One had to be practical and recognise this for what it was: a rather inconvenient attack of lust. To which the interesting man in question was contributing by tipping back his head to drink and showing off a long bare throat with a gleam of sweat and the slightest hint of dark chest hair escaping at the point where his neckcloth was pushed aside.

Gaby sat up rather too fast, pushed her hat back on her head and reached for her own water. ‘Have I been asleep long?’

Her voice sounded surprisingly normal without, to her ears, any hint of ‘let me bite your neck and discover what you taste like.’

‘Ten minutes.’ Gray pushed the cork back into the flask. ‘A catnap.’ He got to his feet, casually letting the satchel swing down in front of him, but not before Gaby was aware that she had not been the only one becoming a trifle...heated.

Mischief made her reach up to him in an invitation to pull her to her feet. His hand was big and hard with rider’s calluses and she had a sudden desire to see him on horseback.

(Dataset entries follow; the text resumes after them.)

-- pv_equiv track=rewrite | github.com/sunsikham/my_fv_project | scripts/score_cross_relation_unified_drift_control.py | _pattern_label
-- ===== SOURCE A (Python) =====
-- from typing import Dict, List, Optional, Sequence, Tuple
--
-- def _pattern_label(first_source: str, second_source: Optional[str], shot: int, mode: str) -> str:
--     if mode == "zero":
--         return "ZERO"
--     if mode == "prefix":
--         return first_source * shot
--     if mode == "alternating" and second_source is not None:
--         out: List[str] = []
--         for idx in range(shot):
--             out.append(first_source if idx % 2 == 0 else second_source)
--         return "".join(out)
--     raise ValueError(f"Unsupported pattern mode: {mode}")
-- ===== SOURCE B (Python) =====
-- from typing import Optional
--
--
-- def _pattern_label(first_source: str, second_source: Optional[str], shot: int, mode: str) -> str:
--     if mode == "zero":
--         return "ZERO"
--     if mode == "prefix":
--         return first_source * shot
--     if mode == "alternating" and second_source is not None:
--         # consume the shot count two at a time: each full pair contributes
--         # first_source + second_source, and a leftover single contributes first_source
--         pieces = []
--         k = shot
--         while k >= 2:
--             pieces.append(first_source + second_source)
--             k -= 2
--         return "".join(pieces) + (first_source if k == 1 else "")
--     raise ValueError(f"Unsupported pattern mode: {mode}")
-- ===== Notes on version B (the rewrite author's own statement) =====
-- stated objective: alternative
-- what changed: The alternating branch's per-index parity loop over range(shot) is replaced by a pairwise while-loop that consumes the count two at a time, appending first+second per full pair and handling the odd leftover once at the end.
import Mathlib
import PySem

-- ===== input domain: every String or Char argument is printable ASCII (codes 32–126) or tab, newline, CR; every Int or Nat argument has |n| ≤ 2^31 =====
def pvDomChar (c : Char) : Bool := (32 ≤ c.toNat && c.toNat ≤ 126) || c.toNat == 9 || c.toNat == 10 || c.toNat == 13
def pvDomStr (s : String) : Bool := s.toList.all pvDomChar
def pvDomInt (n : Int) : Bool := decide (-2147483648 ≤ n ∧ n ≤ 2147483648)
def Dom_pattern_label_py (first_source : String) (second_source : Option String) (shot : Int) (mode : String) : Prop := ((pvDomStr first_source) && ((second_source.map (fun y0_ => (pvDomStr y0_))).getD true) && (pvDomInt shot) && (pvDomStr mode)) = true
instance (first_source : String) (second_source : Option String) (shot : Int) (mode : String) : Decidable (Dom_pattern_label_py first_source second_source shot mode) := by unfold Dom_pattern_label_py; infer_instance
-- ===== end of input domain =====

-- B replaces the per-index parity loop of the alternating branch by a pairwise while-loop
-- consuming the count two at a time; objective: alternative (same cost, different traversal).

-- Python's `s * n`: value is PySem.List.pyRepeat s n; the empty-string case is short-circuited
-- (CPython returns '' for '' * n without iterating) so evaluation terminates quickly; same value.
def pyStrMul (xs : List Char) (n : Int) : List Char :=
  match xs with
  | [] => []
  | _ => PySem.List.pyRepeat xs n

-- ===== PORT A =====
-- A raises ValueError outside the three handled cases; that branch is excluded by Pre_ (port returns "" there).
def pattern_label_py (first_source : String) (second_source : Option String) (shot : Int) (mode : String) : String :=
  if mode == "zero" then "ZERO"
  else if mode == "prefix" then String.ofList (pyStrMul first_source.toList shot)
  else if mode == "alternating" && second_source.isSome then
    PySem.Str.join ""
      ((PySem.List.pyRange 0 shot 1).foldl
        (fun acc idx => acc ++ [if PySem.Int.mod idx 2 == 0 then first_source else second_source.getD ""]) [])
  else ""

-- ===== PORT B =====
-- the Python `while k >= 2: pieces.append(first+second); k -= 2`, returning (pieces, final k)
def pvAltPairs (fs : String) (k : Int) (pieces : List String) : List String × Int :=
  if 2 ≤ k then pvAltPairs fs (k - 2) (pieces ++ [fs]) else (pieces, k)
termination_by k.toNat
decreasing_by omega

def pattern_label_py_alt (first_source : String) (second_source : Option String) (shot : Int) (mode : String) : String :=
  if mode == "zero" then "ZERO"
  else if mode == "prefix" then String.ofList (pyStrMul first_source.toList shot)
  else if mode == "alternating" && second_source.isSome then
    let p := pvAltPairs (first_source ++ second_source.getD "") shot []
    PySem.Str.join "" p.1 ++ (if p.2 == 1 then first_source else "")
  else ""

-- ===== PRECONDITION & SPEC =====
-- Pre_ excludes exactly the inputs on which the Python A raises ValueError
-- (mode outside {"zero","prefix","alternating"}, or mode = "alternating" with second_source = None).
def Pre_pattern_label_py (first_source : String) (second_source : Option String) (shot : Int) (mode : String) : Prop :=
  mode = "zero" ∨ mode = "prefix" ∨ (mode = "alternating" ∧ second_source ≠ none)
instance (first_source : String) (second_source : Option String) (shot : Int) (mode : String) : Decidable (Pre_pattern_label_py first_source second_source shot mode) := by unfold Pre_pattern_label_py; infer_instance

def pvWitness_pattern_label_py : String × Option String × Int × String := ("a", some "b", 3, "alternating")

def Spec_pattern_label_py (first_source : String) (second_source : Option String) (shot : Int) (mode : String) (out : String) : Prop := out = pattern_label_py_alt first_source second_source shot mode
instance (first_source : String) (second_source : Option String) (shot : Int) (mode : String) (out : String) : Decidable (Spec_pattern_label_py first_source second_source shot mode out) := by unfold Spec_pattern_label_py; infer_instance

-- ===== CLAIM =====
def Claim_equal_pattern_label_py : Prop := ∀ (first_source : String) (second_source : Option String) (shot : Int) (mode : String), Dom_pattern_label_py first_source second_source shot mode → Pre_pattern_label_py first_source second_source shot mode → Spec_pattern_label_py first_source second_source shot mode (pattern_label_py first_source second_source shot mode)

-- ===== LEMMAS AND PROOFS =====

theorem chars_join_nil (l : List (List Char)) : PySem.Chars.join [] l = l.flatten := by
  induction l with
  | nil => rfl
  | cons h t ih =>
    cases t with
    | nil => simp [PySem.Chars.join, List.intercalate]
    | cons h2 t2 => simp_all [PySem.Chars.join, List.intercalate, List.intersperse]

-- the alternating per-index map, in closed form
theorem alt_core (a b : List Char) (n : Nat) :
    ((List.range n).map (fun i => if i % 2 = 0 then a else b)).flatten
      = (List.replicate (n / 2) (a ++ b)).flatten ++ (if n % 2 = 1 then a else []) := by
  induction n with
  | zero => simp
  | succ n ih =>
    rw [List.range_succ, List.map_append, List.flatten_append, ih]
    rcases Nat.mod_two_eq_zero_or_one n with h | h
    · have h1 : (n + 1) / 2 = n / 2 := by omega
      have h2 : (n + 1) % 2 = 1 := by omega
      simp [h, h1, h2]
    · have h1 : (n + 1) / 2 = n / 2 + 1 := by omega
      have h2 : (n + 1) % 2 = 0 := by omega
      simp [h, h1, h2, List.replicate_succ', List.flatten_append, List.append_assoc]

theorem pyRange_zero_one (shot : Int) :
    PySem.List.pyRange 0 shot 1 = List.map (fun (k : Nat) => (k : Int)) (List.range shot.toNat) := by
  simp [PySem.List.pyRange]
  rcases (by omega : shot ≤ 0 ∨ 0 < shot) with h | h
  · have h1 : ¬ ((0:Int) < shot) := by omega
    have h2 : shot.toNat = 0 := by omega
    simp [h1, h2]
  · simp [h]

-- the pairwise while-loop, in closed form (nonnegative count)
theorem pvAltPairs_spec (fs : String) (n : Nat) (pieces : List String) :
    pvAltPairs fs (n : Int) pieces = (pieces ++ List.replicate (n / 2) fs, ((n % 2 : Nat) : Int)) := by
  induction n using Nat.strong_induction_on generalizing pieces with
  | _ n ih =>
    rw [pvAltPairs]
    by_cases h : 2 ≤ (n : Int)
    · rw [if_pos h]
      have h2 : 2 ≤ n := by omega
      have : ((n : Int) - 2) = ((n - 2 : Nat) : Int) := by omega
      rw [this, ih (n - 2) (by omega)]
      have hd : (n - 2) / 2 = n / 2 - 1 := by omega
      have hm : (n - 2) % 2 = n % 2 := by omega
      have hrep : List.replicate (n / 2) fs = fs :: List.replicate ((n - 2) / 2) fs := by
        have : n / 2 = (n - 2) / 2 + 1 := by omega
        rw [this, List.replicate_succ]
      simp [hm, hrep]
    · rw [if_neg h]
      have h0 : n = 0 ∨ n = 1 := by omega
      rcases h0 with h0 | h0 <;> simp [h0]

theorem pvAltPairs_neg (fs : String) (k : Int) (hk : k < 0) (pieces : List String) :
    pvAltPairs fs k pieces = (pieces, k) := by
  rw [pvAltPairs, if_neg (by omega)]

theorem join_toList (l : List String) :
    (PySem.Str.join "" l).toList = (l.map String.toList).flatten := by
  simp [PySem.Str.join, chars_join_nil]

theorem pattern_label_py_spec : Claim_equal_pattern_label_py := by
  intro f s2 shot mode _hDom hPre
  unfold Spec_pattern_label_py pattern_label_py pattern_label_py_alt
  by_cases hz : (mode == "zero") = true
  · rw [if_pos hz, if_pos hz]
  rw [if_neg hz, if_neg hz]
  by_cases hp : (mode == "prefix") = true
  · rw [if_pos hp, if_pos hp]
  rw [if_neg hp, if_neg hp]
  by_cases ha : (mode == "alternating" && s2.isSome) = true
  · rw [if_pos ha, if_pos ha]
    -- A's side: foldl-append is a map; join with empty sep is flatten
    rw [PySem.List.foldl_append_singleton_eq_map, List.nil_append]
    apply String.ext
    rcases (by omega : shot < 0 ∨ 0 ≤ shot) with hneg | hpos
    · -- empty range on both sides
      have h0 : shot.toNat = 0 := by omega
      rw [pvAltPairs_neg _ _ hneg]
      simp [pyRange_zero_one, h0, PySem.Str.join, PySem.Chars.join, List.intercalate,
        show (shot == 1) = false from by simp; omega]
    · have hsn : shot = ((shot.toNat : Nat) : Int) := by omega
      rw [hsn, pvAltPairs_spec]
      -- A's list of strings as a map over Nat range
      have hlist : List.map String.toList
          (List.map (fun idx => if (PySem.Int.mod idx 2 == 0) = true then f else s2.getD "") (PySem.List.pyRange 0 ((shot.toNat : Nat) : Int) 1))
          = List.map (fun (k : Nat) => if k % 2 = 0 then f.toList else (s2.getD "").toList) (List.range shot.toNat) := by
        rw [pyRange_zero_one]
        simp only [Int.toNat_natCast, List.map_map]
        apply List.map_congr_left
        intro k _
        have hmod : PySem.Int.mod (k : Int) 2 = ((k % 2 : Nat) : Int) := by
          simp only [PySem.Int.mod, Int.fmod_eq_emod]; omega
        simp only [Function.comp_apply]
        rw [hmod]
        rcases Nat.mod_two_eq_zero_or_one k with h | h <;> simp [h]
      simp only [List.nil_append, String.toList_append, join_toList, hlist,
        alt_core]
      congr 1
      · congr 1
        simp
      · rcases Nat.mod_two_eq_zero_or_one shot.toNat with h2 | h2 <;> simp [h2]
  · -- mode unhandled: excluded by Pre_ (Python raises ValueError); unreachable here
    exfalso
    rcases hPre with h | h | ⟨h1, h2⟩
    · simp [h] at hz
    · simp [h] at hp
    · rcases s2 with _ | s
      · exact h2 rfl
      · simp [h1] at ha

‘This is almost the top terrace.’ She released his hand with a nod of thanks. One could tease a man too far and she had no intention of provoking anything. At least, she hoped she had not. ‘We can eat up there. The view is excellent.’

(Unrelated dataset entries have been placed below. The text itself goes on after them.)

-- pv_equiv track=rewrite | github.com/irc-hslu/hslu-quality-survey | quality-experiment.py | balanced_latin_square
-- ===== SOURCE A (Python) =====
-- def balanced_latin_square(array, participant_id):
--     """
--     Generate a balanced Latin square sequence for video randomization.
--     Args:
--         array: List of indices (0 to n-1)
--         participant_id: Participant ID as integer
--
--     Returns:
--         List of indices in balanced Latin square order
--     """
--     result = []
--     j = 0
--     h = 0
--     for i in range(len(array)):
--         val = 0
--         if i < 2 or i % 2 != 0:
--             val = j
--             j += 1
--         else:
--             val = len(array) - h - 1
--             h += 1
--
--         idx = (val + participant_id) % len(array)
--         result.append(array[idx])
--
--     if len(array) % 2 != 0 and participant_id % 2 != 0:
--         result = result[::-1]  # Reverse the list
--     return result
-- ===== SOURCE B (Python) =====
-- def balanced_latin_square(array, participant_id):
--     n = len(array)
--     vals = [0] if n else []
--     lo, hi = 1, n - 1
--     while lo < hi:
--         vals.append(lo)
--         vals.append(hi)
--         lo += 1
--         hi -= 1
--     if lo == hi:
--         vals.append(lo)
--     result = [array[(v + participant_id) % n] for v in vals]
--     if n % 2 != 0 and participant_id % 2 != 0:
--         result.reverse()
--     return result
-- ===== Notes on version B (the rewrite author's own statement) =====
-- stated objective: alternative
-- what changed: Builds the value sequence by a two-pointer interleave converging from both ends of the range (0, then lo/hi pairs), instead of A's single indexed loop with parity branching on i and running counters j and h.
import Mathlib
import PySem

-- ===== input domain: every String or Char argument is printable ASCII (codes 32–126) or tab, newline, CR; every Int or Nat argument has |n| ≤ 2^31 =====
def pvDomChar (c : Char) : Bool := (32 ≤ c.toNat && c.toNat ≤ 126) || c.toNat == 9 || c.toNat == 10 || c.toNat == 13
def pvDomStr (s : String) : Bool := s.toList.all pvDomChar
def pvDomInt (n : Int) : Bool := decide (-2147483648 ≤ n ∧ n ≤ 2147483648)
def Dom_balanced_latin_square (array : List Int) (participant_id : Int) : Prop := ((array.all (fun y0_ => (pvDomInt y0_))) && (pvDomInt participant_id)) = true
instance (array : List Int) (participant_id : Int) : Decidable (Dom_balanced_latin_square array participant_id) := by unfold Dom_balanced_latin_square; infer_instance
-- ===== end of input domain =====

-- B builds the value sequence by a two-pointer interleave from both ends instead of A's indexed loop with counters j/h (alternative decomposition, same cost).

-- ===== PORT A =====
-- one loop iteration: state (result, j, h); indices guaranteed in range, so getD 0 is exact
def blsStep (n : Nat) (array : List Int) (pid : Int)
    (st : List Int × Int × Int) (i : Nat) : List Int × Int × Int :=
  match st with
  | (result, j, h) =>
    if i < 2 ∨ i % 2 ≠ 0 then
      let val : Int := j
      let idx := PySem.Int.mod (val + pid) (n : Int)
      (result ++ [(PySem.List.pyGet? array idx).getD 0], j + 1, h)
    else
      let val : Int := (n : Int) - h - 1
      let idx := PySem.Int.mod (val + pid) (n : Int)
      (result ++ [(PySem.List.pyGet? array idx).getD 0], j, h + 1)

def balanced_latin_square (array : List Int) (participant_id : Int) : List Int :=
  let n := array.length
  let st := (List.range n).foldl (blsStep n array participant_id) ([], 0, 0)
  if n % 2 ≠ 0 ∧ PySem.Int.mod participant_id 2 ≠ 0 then st.1.reverse else st.1

-- ===== PORT B =====
-- the two-pointer while loop of Source B: append lo then hi, move both pointers inward
def blsVals (lo hi : Nat) : List Int :=
  if _h : lo < hi then (lo : Int) :: (hi : Int) :: blsVals (lo + 1) (hi - 1)
  else if lo = hi then [(lo : Int)] else []
termination_by hi - lo
decreasing_by omega

def balanced_latin_square_alt (array : List Int) (participant_id : Int) : List Int :=
  let n := array.length
  let vals : List Int := if n = 0 then [] else (0 : Int) :: blsVals 1 (n - 1)
  let result := vals.map
    (fun v => (PySem.List.pyGet? array (PySem.Int.mod (v + participant_id) (n : Int))).getD 0)
  if n % 2 ≠ 0 ∧ PySem.Int.mod participant_id 2 ≠ 0 then result.reverse else result

-- ===== PRECONDITION & SPEC =====
def Spec_balanced_latin_square (array : List Int) (participant_id : Int) (out : List Int) : Prop := out = balanced_latin_square_alt array participant_id
instance (array : List Int) (participant_id : Int) (out : List Int) : Decidable (Spec_balanced_latin_square array participant_id out) := by unfold Spec_balanced_latin_square; infer_instance

-- ===== CLAIM (what is proved, stated in full; the proofs are below) =====
def Claim_equal_balanced_latin_square : Prop := ∀ (array : List Int) (participant_id : Int), Dom_balanced_latin_square array participant_id → Spec_balanced_latin_square array participant_id (balanced_latin_square array participant_id)

-- ===== LEMMAS AND PROOFS =====

-- closed form of the val A computes at position i (proof-only characterisation)
def blsVal (n i : Nat) : Int :=
  if i < 2 then (i : Int)
  else if i % 2 ≠ 0 then (((i + 1) / 2 : Nat) : Int)
  else (n : Int) - ((i / 2 : Nat) : Int)

-- the value of A's counter j before processing index i
def blsJ (i : Nat) : Int := if i < 2 then (i : Int) else (((i + 2) / 2 : Nat) : Int)

-- loop invariant: folding A's step over range' i m from state (res, blsJ i, i - blsJ i)
-- appends exactly the closed-form elements
lemma bls_fold_inv (n : Nat) (array : List Int) (pid : Int) :
    ∀ (m i : Nat) (res : List Int),
      ((List.range' i m).foldl (blsStep n array pid) (res, blsJ i, (i : Int) - blsJ i)).1
      = res ++ (List.range' i m).map
          (fun k => (PySem.List.pyGet? array (PySem.Int.mod (blsVal n k + pid) (n : Int))).getD 0) := by
  intro m
  induction m with
  | zero => intro i res; simp [List.range']
  | succ m ih =>
    intro i res
    rw [List.range'_succ]
    by_cases hb : i < 2 ∨ i % 2 ≠ 0
    · have hv : blsJ i = blsVal n i := by
        simp only [blsJ, blsVal]
        rcases hb with h2 | hodd
        · simp [h2]
        · split_ifs <;> push_cast <;> omega
      have hj : blsVal n i + 1 = blsJ (i + 1) := by
        rw [← hv]; simp only [blsJ]; split_ifs <;> push_cast <;> omega
      have hh : (i : Int) - blsVal n i = ((i + 1 : Nat) : Int) - blsJ (i + 1) := by
        rw [← hv, ← hj, ← hv]; push_cast; ring
      simp only [List.foldl_cons, blsStep, if_pos hb, hv]
      rw [hj, hh, ih]
      simp
    · have hj : blsJ i = blsJ (i + 1) := by
        simp only [blsJ]; split_ifs <;> push_cast <;> omega
      have hv : (n : Nat) - ((i : Int) - blsJ i) - 1 = blsVal n i := by
        simp only [blsJ, blsVal]; split_ifs <;> push_cast <;> omega
      have hh : ((i : Int) - blsJ i) + 1 = ((i + 1 : Nat) : Int) - blsJ (i + 1) := by
        rw [← hj]; push_cast; ring
      simp only [List.foldl_cons, blsStep, if_neg hb, hv]
      rw [hh, hj, ih]
      simp

-- the two-pointer list equals the closed-form vals over the remaining odd/even index pairs
lemma bls_two_ptr (n : Nat) :
    ∀ m lo, 1 ≤ lo → m + 2 * lo = n + 1 →
      (List.range' (2 * lo - 1) m).map (blsVal n) = blsVals lo (n - lo) := by
  intro m
  induction m using Nat.strong_induction_on with
  | _ m ih =>
    intro lo hlo hm
    rcases m with _ | _ | m
    · rw [blsVals]
      have h1 : ¬ lo < n - lo := by omega
      have h2 : ¬ lo = n - lo := by omega
      simp [h1, h2]
    · rw [blsVals]
      have h1 : ¬ lo < n - lo := by omega
      have h2 : lo = n - lo := by omega
      have hv : blsVal n (2 * lo - 1) = (lo : Int) := by
        simp only [blsVal]; split_ifs <;> push_cast <;> omega
      rw [dif_neg h1, if_pos h2, List.range'_succ]
      simp [hv]
    · rw [blsVals]
      have h1 : lo < n - lo := by omega
      have hv1 : blsVal n (2 * lo - 1) = (lo : Int) := by
        simp only [blsVal]; split_ifs <;> push_cast <;> omega
      have hv2 : blsVal n (2 * lo) = ((n - lo : Nat) : Int) := by
        simp only [blsVal]; split_ifs <;> push_cast <;> omega
      have e1 : 2 * lo - 1 + 1 = 2 * lo := by omega
      have e2 : 2 * lo + 1 = 2 * (lo + 1) - 1 := by omega
      have hr : List.range' (2 * lo - 1) (m + 2) =
          (2 * lo - 1) :: (2 * lo) :: List.range' (2 * (lo + 1) - 1) m := by
        rw [List.range'_succ, e1, List.range'_succ, e2]
      rw [hr]
      have hrec := ih m (by omega) (lo + 1) (by omega) (by omega)
      have hsub : n - (lo + 1) = n - lo - 1 := by omega
      rw [hsub] at hrec
      rw [dif_pos h1]
      simp only [List.map_cons, hv1, hv2, hrec]

-- ===== VERDICT (by name: the statement is the Claim_ definition above) =====
theorem balanced_latin_square_spec : Claim_equal_balanced_latin_square := by
  intro array participant_id _
  unfold Spec_balanced_latin_square balanced_latin_square balanced_latin_square_alt
  have h0 : blsJ 0 = 0 := by simp [blsJ]
  have key := bls_fold_inv array.length array participant_id array.length 0 []
  rw [h0] at key
  simp only [Int.sub_zero, Nat.cast_zero, List.nil_append, ← List.range_eq_range'] at key
  have hvals : (List.range array.length).map (blsVal array.length)
      = (if array.length = 0 then [] else (0 : Int) :: blsVals 1 (array.length - 1)) := by
    rcases hn : array.length with _ | k
    · simp
    · have hr : List.range (k + 1) = 0 :: List.range' 1 k := by
        rw [List.range_eq_range', List.range'_succ]
      rw [hr]
      have h2 := bls_two_ptr (k + 1) k 1 (by omega) (by omega)
      have h21 : 2 * 1 - 1 = 1 := by omega
      rw [h21] at h2
      simp only [Nat.add_sub_cancel] at h2 ⊢
      simp [blsVal, h2]
  have hmap := congrArg (List.map
      (fun v => (PySem.List.pyGet? array (PySem.Int.mod (v + participant_id) (array.length : Int))).getD 0)) hvals
  rw [List.map_map] at hmap
  have hmap2 : (List.range array.length).map
      (fun k => (PySem.List.pyGet? array (PySem.Int.mod (blsVal array.length k + participant_id) (array.length : Int))).getD 0)
      = (if array.length = 0 then ([] : List Int) else (0 : Int) :: blsVals 1 (array.length - 1)).map
      (fun v => (PySem.List.pyGet? array (PySem.Int.mod (v + participant_id) (array.length : Int))).getD 0) := hmap
  show (if array.length % 2 ≠ 0 ∧ PySem.Int.mod participant_id 2 ≠ 0 then
      ((List.range array.length).foldl (blsStep array.length array participant_id) ([], 0, 0)).1.reverse
    else ((List.range array.length).foldl (blsStep array.length array participant_id) ([], 0, 0)).1)
    = (if array.length % 2 ≠ 0 ∧ PySem.Int.mod participant_id 2 ≠ 0 then
      ((if array.length = 0 then ([] : List Int) else (0 : Int) :: blsVals 1 (array.length - 1)).map
        (fun v => (PySem.List.pyGet? array (PySem.Int.mod (v + participant_id) (array.length : Int))).getD 0)).reverse
    else (if array.length = 0 then ([] : List Int) else (0 : Int) :: blsVals 1 (array.length - 1)).map
        (fun v => (PySem.List.pyGet? array (PySem.Int.mod (v + participant_id) (array.length : Int))).getD 0))
  rw [key, hmap2]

They climbed in silence, checked the final terrace, then walked along to where the shell of a stone pigeon tower gave both shade and a support for their backs. Gaby checked for ants and scorpions, kicked aside a few pebbles and settled down on a flat stone that had fallen from the parapet. Above their heads wild rock doves flew out in a noisy clatter of alarm.

‘I remember these towers.’ Gray eyed it, staying on his feet. ‘They were perfect for snipers.’

‘And they make good watchtowers. I think centuries ago they were both dovecotes and lookouts.’ She tried to keep her voice neutral. One could not, after all, go around flinching from a feature that was scattered throughout the length of the valley.

‘Yes.’ He sat almost reluctantly, as though he could feel the sights of a rifle trained on his chest. ‘I can see three more from up here.’ He pointed across the river and eastward. The furthest was the most tumbledown, a haunt for owls and jackdaws now.

When she did not answer Gray looked at her sharply. ‘What is wrong?’

‘That one.’ She pointed to the furthest, the half ruin. ‘That was where the French found Thomas. They had sent a scouting party down, and he was watching for them. He would have seen them, crept out intending to make his way down to the river, taken his small boat and let the current carry him swiftly down to Régua, where there were still Allied troops. You had not all fallen back on Lisbon then.’

‘But he didn’t make it?’

‘They must have known he was there. Someone had circled round behind him and they caught him as he left the tower. They beat him, shot him, left him for dead.’ She said it calmly, clinically, so she did not have to think about the reality behind those bland words, her brother’s battered, bleeding, abused body.

‘How do you know this? Were there others with him?’

‘He was alone. I know it because my lover brought him to me. He found him barely conscious and brought him home. He did not approve of treating idealistic boys as though they were hardened guerrilheiros.’

Gray would work it out in a moment, he was not stupid or slow.